Assessment Instruments

Overview

The questionnaire sought to gather sociodemographic, medical, and eHealth-related data. The acceptance of eHealth interventions among female patients affected by hypothyroidism and its drivers and barriers were determined by using a modified version of the UTAUT model.

Sociodemographic and Medical Data

Sociodemographic data gathered included age, gender, marital status, level of education, occupational status, and place of residence (population size). To gauge the participants’ health status, we assessed the existence of hypothyroidism and its symptoms by self-report. In addition, participants were asked whether they had received hormone replacement therapy, for example, with levothyroxine in the past or were currently receiving it and might have been affected by therapy’s side effects. Participants were also asked whether they had previously undergone surgery as a reason for their hypothyroidism. Physical health, mental health, and quality of life were each self-rated on a numeric rating scale from 0 to 10, with lower scores indicating lower levels of the aforementioned constructs.

eHealth-Related Data

Next, the participant’s eHealth literacy was assessed using the revised German version of the eHealth Literacy Scale [44], with responses given on a 5-point Likert scale (1=strongly disagree to 5=strongly agree). Its internal consistency was excellent (Cronbach α=0.92). Participants also assessed their digital confidence by rating three items on a 5-point Likert scale (1=very insecure to 5=very confident) [45-47]. Its internal consistency was excellent (Cronbach α=0.91). Next, digital overload was assessed with three items (eg, “I feel burdened by the constant availability via cell phone or email”) [45,48,49], with answers given on a 5-point Likert-type scale (1=does not apply to 5=does fully apply). The internal consistency was acceptable (Cronbach α=0.77). Last, internet anxiety was assessed using three items (eg, “I am afraid I might make an irreversible mistake when using the internet”) [40,47,48,50,51]. Again, answers were given on a 5-point Likert-type scale (1=does not apply to 5=does fully apply). The internal consistency was acceptable (Cronbach α=0.79).

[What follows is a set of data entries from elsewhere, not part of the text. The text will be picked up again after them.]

-- pv_equiv track=rewrite | github.com/Sensirion/wearable-dev-kit-firmware | scripts/wdk_logdata_driver.py | _size_from_enabled_channels_mask
-- ===== SOURCE A (Python) =====
-- LOG_VALUE_NAMES_AND_TYPES = [
--     # Conversion information of the log values
--     # Tuple with (Value name, unpack type, normalization factor)
--     ("Tup",                       'i', 0.001), # 0
--     ("Hup",                       'i', 0.001), # 1
--     ("Tdwn",                      'i', 0.001), # 2
--     ("Hdwn",                      'i', 0.001), # 3
--     ("Rmox1",                     'i', None),  # 4
--     ("Rmox2",                     'i', None),  # 5
--     ("ReservedSensor1",           'h', None),  # 6
--     ("ReservedSensor2",           'h', None),  # 7
--     ("ReservedSensor3",           'h', None),  # 8
--     ("ReservedSensor4",           'h', None),  # 9
--     ("ReservedSensor5",           'h', None),  # 10
--     ("ReservedSensor6",           'h', None),  # 11
--     ("ReservedSensor7",           'h', None),  # 12
--     ("ReservedSensor8",           'h', None),  # 13
--     ("ReservedSensor9",           'h', None),  # 14
--     ("ReservedSensor10"           'h', None),  # 15
--
--     # Processed values
--     ("Tskin",                    'f', 1.0),  # 16
--     ("ApparentTemperature",      'f', 1.0),  # 17
--     ("HeatIndex",                'f', 1.0),  # 18
--     ("Humidex",                  'f', 1.0),  # 19
--     ("CompensationMode",         'B', None), # 20
--     ("Perspiration",             'f', None), # 21
--     ("OnOffBodyState",           'B', 1.0),  # 22
--     ("Reserved0",                'f', None), # 23
--     ("Reserved1",                'B', None), # 24
--     ("Reserved2",                'B', None), # 25
--     ("Reserved3",                'i', None), # 26
--     ("Reserved4",                'i', None), # 27
--     ("Reserved5",                'i', None), # 28
--     ("Reserved6",                'i', None), # 29
--     ("Reserved7",                'i', None), # 30
--     ("Reserved8",                'i', None), # 31
-- ]
--
-- def _size_from_enabled_channels_mask(enabled_channels_mask):
--     # timestamp is always there
--     log_size = 4
--     for i in range(32):
--         if enabled_channels_mask & (1 << i):
--             if LOG_VALUE_NAMES_AND_TYPES[i][1] in ['i', 'I', 'f']:
--                 log_size += 4
--             elif LOG_VALUE_NAMES_AND_TYPES[i][1] in ['h']:
--                 log_size += 2
--             elif LOG_VALUE_NAMES_AND_TYPES[i][1] in ['B']:
--                 log_size += 1
--             else:
--                 raise IOError("Unsupported log channel")
--     return log_size
-- ===== SOURCE B (Python) =====
-- LOG_VALUE_NAMES_AND_TYPES = [
--     # Conversion information of the log values
--     # Tuple with (Value name, unpack type, normalization factor)
--     ("Tup",                       'i', 0.001), # 0
--     ("Hup",                       'i', 0.001), # 1
--     ("Tdwn",                      'i', 0.001), # 2
--     ("Hdwn",                      'i', 0.001), # 3
--     ("Rmox1",                     'i', None),  # 4
--     ("Rmox2",                     'i', None),  # 5
--     ("ReservedSensor1",           'h', None),  # 6
--     ("ReservedSensor2",           'h', None),  # 7
--     ("ReservedSensor3",           'h', None),  # 8
--     ("ReservedSensor4",           'h', None),  # 9
--     ("ReservedSensor5",           'h', None),  # 10
--     ("ReservedSensor6",           'h', None),  # 11
--     ("ReservedSensor7",           'h', None),  # 12
--     ("ReservedSensor8",           'h', None),  # 13
--     ("ReservedSensor9",           'h', None),  # 14
--     ("ReservedSensor10"           'h', None),  # 15
--
--     # Processed values
--     ("Tskin",                    'f', 1.0),  # 16
--     ("ApparentTemperature",      'f', 1.0),  # 17
--     ("HeatIndex",                'f', 1.0),  # 18
--     ("Humidex",                  'f', 1.0),  # 19
--     ("CompensationMode",         'B', None), # 20
--     ("Perspiration",             'f', None), # 21
--     ("OnOffBodyState",           'B', 1.0),  # 22
--     ("Reserved0",                'f', None), # 23
--     ("Reserved1",                'B', None), # 24
--     ("Reserved2",                'B', None), # 25
--     ("Reserved3",                'i', None), # 26
--     ("Reserved4",                'i', None), # 27
--     ("Reserved5",                'i', None), # 28
--     ("Reserved6",                'i', None), # 29
--     ("Reserved7",                'i', None), # 30
--     ("Reserved8",                'i', None), # 31
-- ]
--
-- # Per-width channel bitmasks, computed once from the table: a channel lands in the
-- # mask of its struct size (4, 2 or 1 byte); channels without a supported type char
-- # land in the "unsupported" mask.
-- _MASK4 = 0
-- _MASK2 = 0
-- _MASK1 = 0
-- _UNSUPPORTED = 0
-- for _i, _entry in enumerate(LOG_VALUE_NAMES_AND_TYPES):
--     _t = _entry[1]
--     if _t in ('i', 'I', 'f'):
--         _MASK4 |= 1 << _i
--     elif _t == 'h':
--         _MASK2 |= 1 << _i
--     elif _t == 'B':
--         _MASK1 |= 1 << _i
--     else:
--         _UNSUPPORTED |= 1 << _i
--
--
-- def _size_from_enabled_channels_mask(enabled_channels_mask):
--     # timestamp (4 bytes) + popcount of each width class, loop-free
--     if enabled_channels_mask & _UNSUPPORTED:
--         raise IOError("Unsupported log channel")
--     return (4
--             + 4 * bin(enabled_channels_mask & _MASK4).count('1')
--             + 2 * bin(enabled_channels_mask & _MASK2).count('1')
--             + bin(enabled_channels_mask & _MASK1).count('1'))
-- ===== Notes on version B (the rewrite author's own statement) =====
-- stated objective: alternative
-- what changed: Replaces the 32-iteration loop with per-width if/elif size accumulation by three per-width channel bitmasks precomputed once from the table, so the size is a closed-form expression: 4 + 4*popcount(mask&MASK4) + 2*popcount(mask&MASK2) + popcount(mask&MASK1), with the unsupported-channel check done by a single mask test.
import Mathlib
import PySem
-- pv_equiv track=rewrite | github.com/SDGLBL/SmartHelmetSystem | utils/queryFile.py | queryAllTimeAccordingList
-- ===== SOURCE A (Python) =====
-- def queryAllTimeAccordingList(datas):
--     dataBaseTime = set()
--     for data in datas:
--         yearMonthDay=data['time'].split(' ')[0]
--         HourMinuteSecond = data['time'].split(' ')[1]
--         hour = HourMinuteSecond.split(':')[0]
--         dataBaseTime.add(yearMonthDay+"-"+hour)
--
--     dataBaseTime = list(dataBaseTime)
--     dataBaseTime.sort()
--     return dataBaseTime
-- ===== SOURCE B (Python) =====
-- def queryAllTimeAccordingList(datas):
--     keys = []
--     for data in datas:
--         t = data['time']
--         yearMonthDay = t.split(' ')[0]
--         HourMinuteSecond = t.split(' ')[1]
--         keys.append(yearMonthDay + "-" + HourMinuteSecond.split(':')[0])
--     keys.sort()
--     out = []
--     prev = None
--     for k in keys:
--         if k != prev:
--             out.append(k)
--             prev = k
--     return out
-- ===== Notes on version B (the rewrite author's own statement) =====
-- stated objective: alternative
-- what changed: Replaces A's hash-set accumulation followed by sorting with a plain list of keys that is sorted once and then deduplicated in a single adjacent-compare pass (prev pointer), removing the set data structure entirely.
import Mathlib
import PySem

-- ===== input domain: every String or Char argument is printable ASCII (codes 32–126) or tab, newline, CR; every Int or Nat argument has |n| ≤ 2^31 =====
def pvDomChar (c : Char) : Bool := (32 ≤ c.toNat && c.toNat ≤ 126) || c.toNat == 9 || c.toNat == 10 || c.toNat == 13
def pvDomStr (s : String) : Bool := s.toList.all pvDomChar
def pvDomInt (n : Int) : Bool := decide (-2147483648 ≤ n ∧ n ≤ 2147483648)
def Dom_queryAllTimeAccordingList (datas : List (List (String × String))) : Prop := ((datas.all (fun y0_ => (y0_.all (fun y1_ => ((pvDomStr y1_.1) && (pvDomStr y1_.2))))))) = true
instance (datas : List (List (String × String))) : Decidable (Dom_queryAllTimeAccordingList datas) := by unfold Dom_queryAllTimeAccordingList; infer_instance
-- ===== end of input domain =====

-- B replaces A's hash set + sort by a plain key list sorted once then deduplicated in one
-- adjacent-compare pass; return values are proved equal wherever the Python A returns.

-- ===== PORT A =====
-- per-record key: data['time'].split(' ')[0] + "-" + data['time'].split(' ')[1].split(':')[0];
-- none exactly where Python raises (missing 'time' key, or no space in the value)
def pvExtractKey (data : List (String × String)) : Option String :=
  match (data.find? (fun p => p.1 == "time")).map (·.2) with
  | none => none
  | some t =>
    match PySem.Str.split? t " " with
    | none => none
    | some parts =>
      match PySem.List.pyGet? parts 0, PySem.List.pyGet? parts 1 with
      | some yearMonthDay, some hourMinuteSecond =>
        match PySem.Str.split? hourMinuteSecond ":" with
        | none => none
        | some hparts =>
          match PySem.List.pyGet? hparts 0 with
          | some hour => some (PySem.Str.join "" [yearMonthDay, "-", hour])
          | none => none
      | _, _ => none

def queryAllTimeAccordingList (datas : List (List (String × String))) : List String :=
  let dataBaseTime : PySem.Set String :=
    datas.foldl (fun acc data =>
      match pvExtractKey data with
      | some k => PySem.Set.add acc k
      | none => acc) PySem.Set.empty
  PySem.List.sorted dataBaseTime (fun x => x) false

-- ===== PORT B =====
def queryAllTimeAccordingList_alt (datas : List (List (String × String))) : List String :=
  let keys : List String :=
    datas.foldl (fun acc data =>
      match pvExtractKey data with
      | some k => acc ++ [k]
      | none => acc) []
  let skeys := PySem.List.sorted keys (fun x => x) false
  (skeys.foldl (fun (st : List String × Option String) k =>
      if some k ≠ st.2 then (st.1 ++ [k], some k) else st) ([], none)).1

-- ===== PRECONDITION & SPEC =====
-- Pre_ excludes exactly the inputs where Python A raises: a record without a 'time' key
-- (KeyError) or whose 'time' value contains no space (IndexError on split(' ')[1]).
def Pre_queryAllTimeAccordingList (datas : List (List (String × String))) : Prop :=
  (datas.all (fun data =>
    match data.find? (fun p => p.1 == "time") with
    | some p => PySem.Str.isIn " " p.2
    | none => false)) = true
instance (datas : List (List (String × String))) : Decidable (Pre_queryAllTimeAccordingList datas) := by unfold Pre_queryAllTimeAccordingList; infer_instance

def pvWitness_queryAllTimeAccordingList : (List (List (String × String))) :=
  [[("time", "time time")]]

def Spec_queryAllTimeAccordingList (datas : List (List (String × String))) (out : List String) : Prop := out = queryAllTimeAccordingList_alt datas
instance (datas : List (List (String × String))) (out : List String) : Decidable (Spec_queryAllTimeAccordingList datas out) := by unfold Spec_queryAllTimeAccordingList; infer_instance

-- ===== CLAIM (what is proved, stated in full; the proofs are below) =====
def Claim_equal_queryAllTimeAccordingList : Prop := ∀ (datas : List (List (String × String))), Dom_queryAllTimeAccordingList datas → Pre_queryAllTimeAccordingList datas → Spec_queryAllTimeAccordingList datas (queryAllTimeAccordingList datas)

-- ===== LEMMAS AND PROOFS =====

-- A's set-building loop is set(filterMap key)
theorem foldl_setadd_eq (datas : List (List (String × String))) (s : PySem.Set String) :
    datas.foldl (fun acc data =>
      match pvExtractKey data with
      | some k => PySem.Set.add acc k
      | none => acc) s
    = (datas.filterMap pvExtractKey).foldl PySem.Set.add s := by
  induction datas generalizing s with
  | nil => rfl
  | cons d t ih =>
    cases h : pvExtractKey d <;> simp [h, ih]

-- B's key-collecting loop is filterMap
theorem foldl_append_eq (datas : List (List (String × String))) (acc : List String) :
    datas.foldl (fun acc data =>
      match pvExtractKey data with
      | some k => acc ++ [k]
      | none => acc) acc
    = acc ++ datas.filterMap pvExtractKey := by
  induction datas generalizing acc with
  | nil => simp
  | cons d t ih =>
    cases h : pvExtractKey d <;> simp [h, ih]

-- the adjacent-dedup loop, as a recursion
def dedupFrom (prev : Option String) : List String → List String
  | [] => []
  | k :: ks => if some k ≠ prev then k :: dedupFrom (some k) ks else dedupFrom prev ks

theorem foldl_dedup_fst (ys : List String) (out : List String) (prev : Option String) :
    (ys.foldl (fun (st : List String × Option String) k =>
      if some k ≠ st.2 then (st.1 ++ [k], some k) else st) (out, prev)).1
    = out ++ dedupFrom prev ys := by
  induction ys generalizing out prev with
  | nil => simp [dedupFrom]
  | cons k ks ih =>
    rw [List.foldl_cons]
    by_cases h : some k = prev
    · have hstep : (if some k ≠ (out, prev).2 then ((out, prev).1 ++ [k], some k) else (out, prev)) = (out, prev) := by
        simp [h]
      rw [hstep, ih, dedupFrom, if_neg (by simp [h])]
    · have hstep : (if some k ≠ (out, prev).2 then ((out, prev).1 ++ [k], some k) else (out, prev)) = (out ++ [k], some k) := by
        simp [h]
      rw [hstep, ih, dedupFrom, if_pos (by simp [h])]
      simp

theorem dedupFrom_some (ys : List String) (h : ys.Pairwise (· ≤ ·)) (p : String)
    (hp : ∀ x ∈ ys, p ≤ x) :
    (dedupFrom (some p) ys).Pairwise (· < ·) ∧
    (∀ a, a ∈ dedupFrom (some p) ys ↔ a ∈ ys ∧ a ≠ p) ∧
    (∀ a ∈ dedupFrom (some p) ys, p < a) := by
  induction ys generalizing p with
  | nil => simp [dedupFrom]
  | cons x t ih =>
    rcases List.pairwise_cons.mp h with ⟨hx, ht⟩
    by_cases hxp : x = p
    · subst hxp
      obtain ⟨h1, h2, h3⟩ := ih ht x hx
      have hd : dedupFrom (some x) (x :: t) = dedupFrom (some x) t := by
        rw [dedupFrom, if_neg (by simp)]
      refine ⟨hd ▸ h1, ?_, hd ▸ h3⟩
      intro a
      rw [hd, h2 a, List.mem_cons]
      constructor
      · rintro ⟨ha, hne⟩; exact ⟨Or.inr ha, hne⟩
      · rintro ⟨(rfl | ha), hne⟩
        · exact absurd rfl hne
        · exact ⟨ha, hne⟩
    · have hpx : p < x := lt_of_le_of_ne (hp x (by simp)) (fun e => hxp e.symm)
      obtain ⟨h1, h2, h3⟩ := ih ht x hx
      have hd : dedupFrom (some p) (x :: t) = x :: dedupFrom (some x) t := by
        rw [dedupFrom, if_pos (by simp [hxp])]
      refine ⟨?_, ?_, ?_⟩
      · rw [hd]
        refine List.pairwise_cons.mpr ⟨?_, h1⟩
        intro a ha
        obtain ⟨hat, hax⟩ := (h2 a).mp ha
        exact lt_of_le_of_ne (hx a hat) (Ne.symm hax)
      · intro a
        rw [hd, List.mem_cons, List.mem_cons]
        constructor
        · rintro (rfl | ha)
          · exact ⟨Or.inl rfl, ne_of_gt hpx⟩
          · obtain ⟨hat, hax⟩ := (h2 a).mp ha
            exact ⟨Or.inr hat, ne_of_gt (lt_of_lt_of_le hpx (hx a hat))⟩
        · rintro ⟨(rfl | hat), hap⟩
          · exact Or.inl rfl
          · by_cases hax : a = x
            · exact Or.inl hax
            · exact Or.inr ((h2 a).mpr ⟨hat, hax⟩)
      · intro a ha
        rw [hd] at ha
        rcases List.mem_cons.mp ha with rfl | ha
        · exact hpx
        · exact lt_trans hpx (h3 a ha)

theorem dedupFrom_none (ys : List String) (h : ys.Pairwise (· ≤ ·)) :
    (dedupFrom none ys).Pairwise (· < ·) ∧ (∀ a, a ∈ dedupFrom none ys ↔ a ∈ ys) := by
  cases ys with
  | nil => simp [dedupFrom]
  | cons x t =>
    rcases List.pairwise_cons.mp h with ⟨hx, ht⟩
    obtain ⟨h1, h2, h3⟩ := dedupFrom_some t ht x hx
    have hd : dedupFrom none (x :: t) = x :: dedupFrom (some x) t := by
      rw [dedupFrom, if_pos (by simp)]
    refine ⟨?_, ?_⟩
    · rw [hd]; exact List.pairwise_cons.mpr ⟨h3, h1⟩
    · intro a
      rw [hd, List.mem_cons, List.mem_cons]
      constructor
      · rintro (rfl | ha)
        · exact Or.inl rfl
        · exact Or.inr ((h2 a).mp ha).1
      · rintro (rfl | ha)
        · exact Or.inl rfl
        · by_cases hax : a = x
          · exact Or.inl hax
          · exact Or.inr ((h2 a).mpr ⟨ha, hax⟩)

-- the heart: sorted(set(keys)) = adjacent-dedup of sorted(keys)
theorem sorted_set_eq_dedup_sorted (keys : List String) :
    PySem.List.sorted (PySem.Set.ofList keys) (fun x => x) false
    = dedupFrom none (PySem.List.sorted keys (fun x => x) false) := by
  have hs : (PySem.List.sorted keys (fun x => x) false).Pairwise (· ≤ ·) := by
    simpa using PySem.List.sorted_pairwise keys (fun x => x)
  obtain ⟨h1, h2⟩ := dedupFrom_none _ hs
  apply PySem.List.sorted_eq_of_perm_of_pairwise_lt
  · rw [List.perm_ext_iff_of_nodup (h1.imp ne_of_lt) (PySem.Set.nodup_ofList keys)]
    intro a
    rw [h2 a, PySem.List.mem_sorted, PySem.Set.mem_ofList]
  · simpa using h1

-- ===== VERDICT (by name: the statement is the Claim_ definition above) =====
theorem queryAllTimeAccordingList_spec : Claim_equal_queryAllTimeAccordingList := by
  intro datas _ _
  unfold Spec_queryAllTimeAccordingList queryAllTimeAccordingList queryAllTimeAccordingList_alt
  simp only [foldl_setadd_eq, foldl_append_eq, List.nil_append, foldl_dedup_fst]
  have hofl : List.foldl PySem.Set.add PySem.Set.empty (datas.filterMap pvExtractKey)
      = PySem.Set.ofList (datas.filterMap pvExtractKey) :=
    (PySem.Set.ofList_eq_foldl _).symm
  rw [hofl, sorted_set_eq_dedup_sorted]
theorem go_eq_wsplit (s cur : List Char) (acc : List (List Char)) :
    PySem.Chars.split₀.go s cur acc = acc.reverse ++ wsplit cur s := by
  induction s generalizing cur acc with
  | nil => by_cases h : cur.isEmpty <;> simp [PySem.Chars.split₀.go, wsplit, h]
  | cons c rest ih =>
    by_cases hsp : PySem.Chars.isspace c <;> by_cases hc : cur.isEmpty <;>
      simp [PySem.Chars.split₀.go, wsplit, hsp, hc, ih]

theorem split₀_eq_wsplit (s : List Char) : PySem.Chars.split₀ s = wsplit [] s := by
  simp [PySem.Chars.split₀, go_eq_wsplit]

theorem char_eq_iff_toNat (a b : Char) : a = b ↔ a.toNat = b.toNat := by
  constructor
  · rintro rfl; rfl
  · intro h; exact Char.ext (UInt32.toNat_inj.mp h)

theorem toNat_ofNat_valid (n : Nat) (h : n.isValidChar) : (Char.ofNat n).toNat = n := by
  unfold Char.ofNat Char.ofNatAux
  split
  · rfl
  · exact absurd h (by assumption)

theorem keep_of_codes (d : Char)
    (h : ¬ (d.toNat = 45 ∨ d.toNat = 44 ∨ d.toNat = 59 ∨ d.toNat = 33 ∨ d.toNat = 63 ∨
            d.toNat = 58 ∨ d.toNat = 46)) : pvKeep d = true := by
  simp only [pvKeep, show pvPunct.toList = ['-', ',', ';', '!', '?', ':', '.'] from rfl,
    List.contains_eq_mem, List.mem_cons, Bool.not_eq_true',
    decide_eq_false_iff_not, List.not_mem_nil, or_false, char_eq_iff_toNat,
    show ('-').toNat = 45 from rfl, show (',').toNat = 44 from rfl, show (';').toNat = 59 from rfl,
    show ('!').toNat = 33 from rfl, show ('?').toNat = 63 from rfl, show (':').toNat = 58 from rfl,
    show ('.').toNat = 46 from rfl]
  omega

theorem lowerChar_toNat (c : Char) (h : PySem.Chars.isupper c = true) :
    (PySem.Chars.lowerChar c).toNat = c.toNat + 32 ∧ 65 ≤ c.toNat ∧ c.toNat ≤ 90 := by
  have hr : 65 ≤ c.toNat ∧ c.toNat ≤ 90 := by
    simp [PySem.Chars.isupper, Char.le_def, UInt32.le_iff_toNat_le] at h
    exact ⟨h.1, h.2⟩
  refine ⟨?_, hr⟩
  simp only [PySem.Chars.lowerChar, h, if_true]
  exact toNat_ofNat_valid _ (Or.inl (by omega))

theorem isspace_lowerChar (c : Char) :
    PySem.Chars.isspace (PySem.Chars.lowerChar c) = PySem.Chars.isspace c := by
  by_cases h : PySem.Chars.isupper c
  · obtain ⟨h1, h2, h3⟩ := lowerChar_toNat c h
    have a : PySem.Chars.isspace c = false := by
      simp only [PySem.Chars.isspace, Bool.or_eq_false_iff, Bool.and_eq_false_iff,
        decide_eq_false_iff_not]
      omega
    have b : PySem.Chars.isspace (PySem.Chars.lowerChar c) = false := by
      simp only [PySem.Chars.isspace, h1, Bool.or_eq_false_iff, Bool.and_eq_false_iff,
        decide_eq_false_iff_not]
      omega
    rw [a, b]
  · simp [PySem.Chars.lowerChar, h]

theorem keep_lowerChar (c : Char) : pvKeep (PySem.Chars.lowerChar c) = pvKeep c := by
  by_cases h : PySem.Chars.isupper c
  · obtain ⟨h1, h2, h3⟩ := lowerChar_toNat c h
    rw [keep_of_codes c (by omega), keep_of_codes _ (by omega)]
  · simp [PySem.Chars.lowerChar, h]

theorem keep_of_isspace (c : Char) (h : PySem.Chars.isspace c = true) : pvKeep c = true := by
  simp only [PySem.Chars.isspace, Bool.or_eq_true, Bool.and_eq_true, decide_eq_true_eq] at h
  exact keep_of_codes c (by omega)

theorem replace_go_single (c : Char) (l acc : List Char) (fuel : Nat) (hf : l.length ≤ fuel) :
    PySem.Chars.replace.go [c] [] fuel l acc = acc.reverse ++ l.filter (fun d => !(d == c)) := by
  induction l generalizing fuel acc with
  | nil => cases fuel <;> simp [PySem.Chars.replace.go]
  | cons d t ih =>
    cases fuel with
    | zero => simp at hf
    | succ fuel =>
      simp only [List.length_cons, Nat.succ_le_succ_iff] at hf
      by_cases hd : c = d
      · subst hd
        rw [show PySem.Chars.replace.go [c] [] (fuel+1) (c :: t) acc
              = PySem.Chars.replace.go [c] [] fuel t acc from by
            simp [PySem.Chars.replace.go, List.isPrefixOf]]
        rw [ih acc fuel hf]
        simp
      · rw [show PySem.Chars.replace.go [c] [] (fuel+1) (d :: t) acc
              = PySem.Chars.replace.go [c] [] fuel t (d :: acc) from by
            simp [PySem.Chars.replace.go, List.isPrefixOf, hd]]
        rw [ih (d :: acc) fuel hf]
        simp [Ne.symm hd]

theorem replace_single (c : Char) (s : List Char) :
    PySem.Chars.replace s [c] [] = s.filter (fun d => !(d == c)) := by
  simp [PySem.Chars.replace]
  exact replace_go_single c s [] s.length (le_refl _)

UTAUT Predictors and Acceptance

To assess the acceptance of mHealth apps and their influencing factors, we used a modified UTAUT questionnaire [36,38]. The modified UTAUT questionnaire contained 14 items—4 assessing BI, 3 assessing SI, 3 assessing PE, and 3 assessing EE—and answers were given on a 5-point Likert scale (1=strongly disagree to 5=strongly agree). Internal consistency ranged from acceptable to excellent (Cronbach α=0.9 for BI; Cronbach α=0.77 for SI; Cronbach α=0.82 for PE; and Cronbach α=0.82 for EE).

Statistical Analyses

Statistical analyses were performed using R (version 4.3.8; R Core Team), whereas sum scores were calculated for eHealth literacy using the revised German version of the eHealth Literacy Scale, and mean scores were calculated for digital confidence, internet anxiety, digital overload, and UTAUT scales (BI, EE, PE, and SI). Acceptance was operationalized as BI and was further categorized in accordance with prior research [45,47,52], such that scores from 1 to 2.34 indicated low acceptance, scores from 2.35 to 3.67 indicated moderate acceptance, and scores from 3.68 to 5 indicated high acceptance. Descriptive statistics were applied for sociodemographic, medical, and eHealth-related data.

Differences in acceptance based on sociodemographic and medical variables were examined with independent 2-tailed t tests and ANOVAs. Bonferroni correction was applied to adjust P values for multiple comparisons, and Levene’s test indicated homoscedasticity. Due to the given sample size, normal distribution of residuals was assumed.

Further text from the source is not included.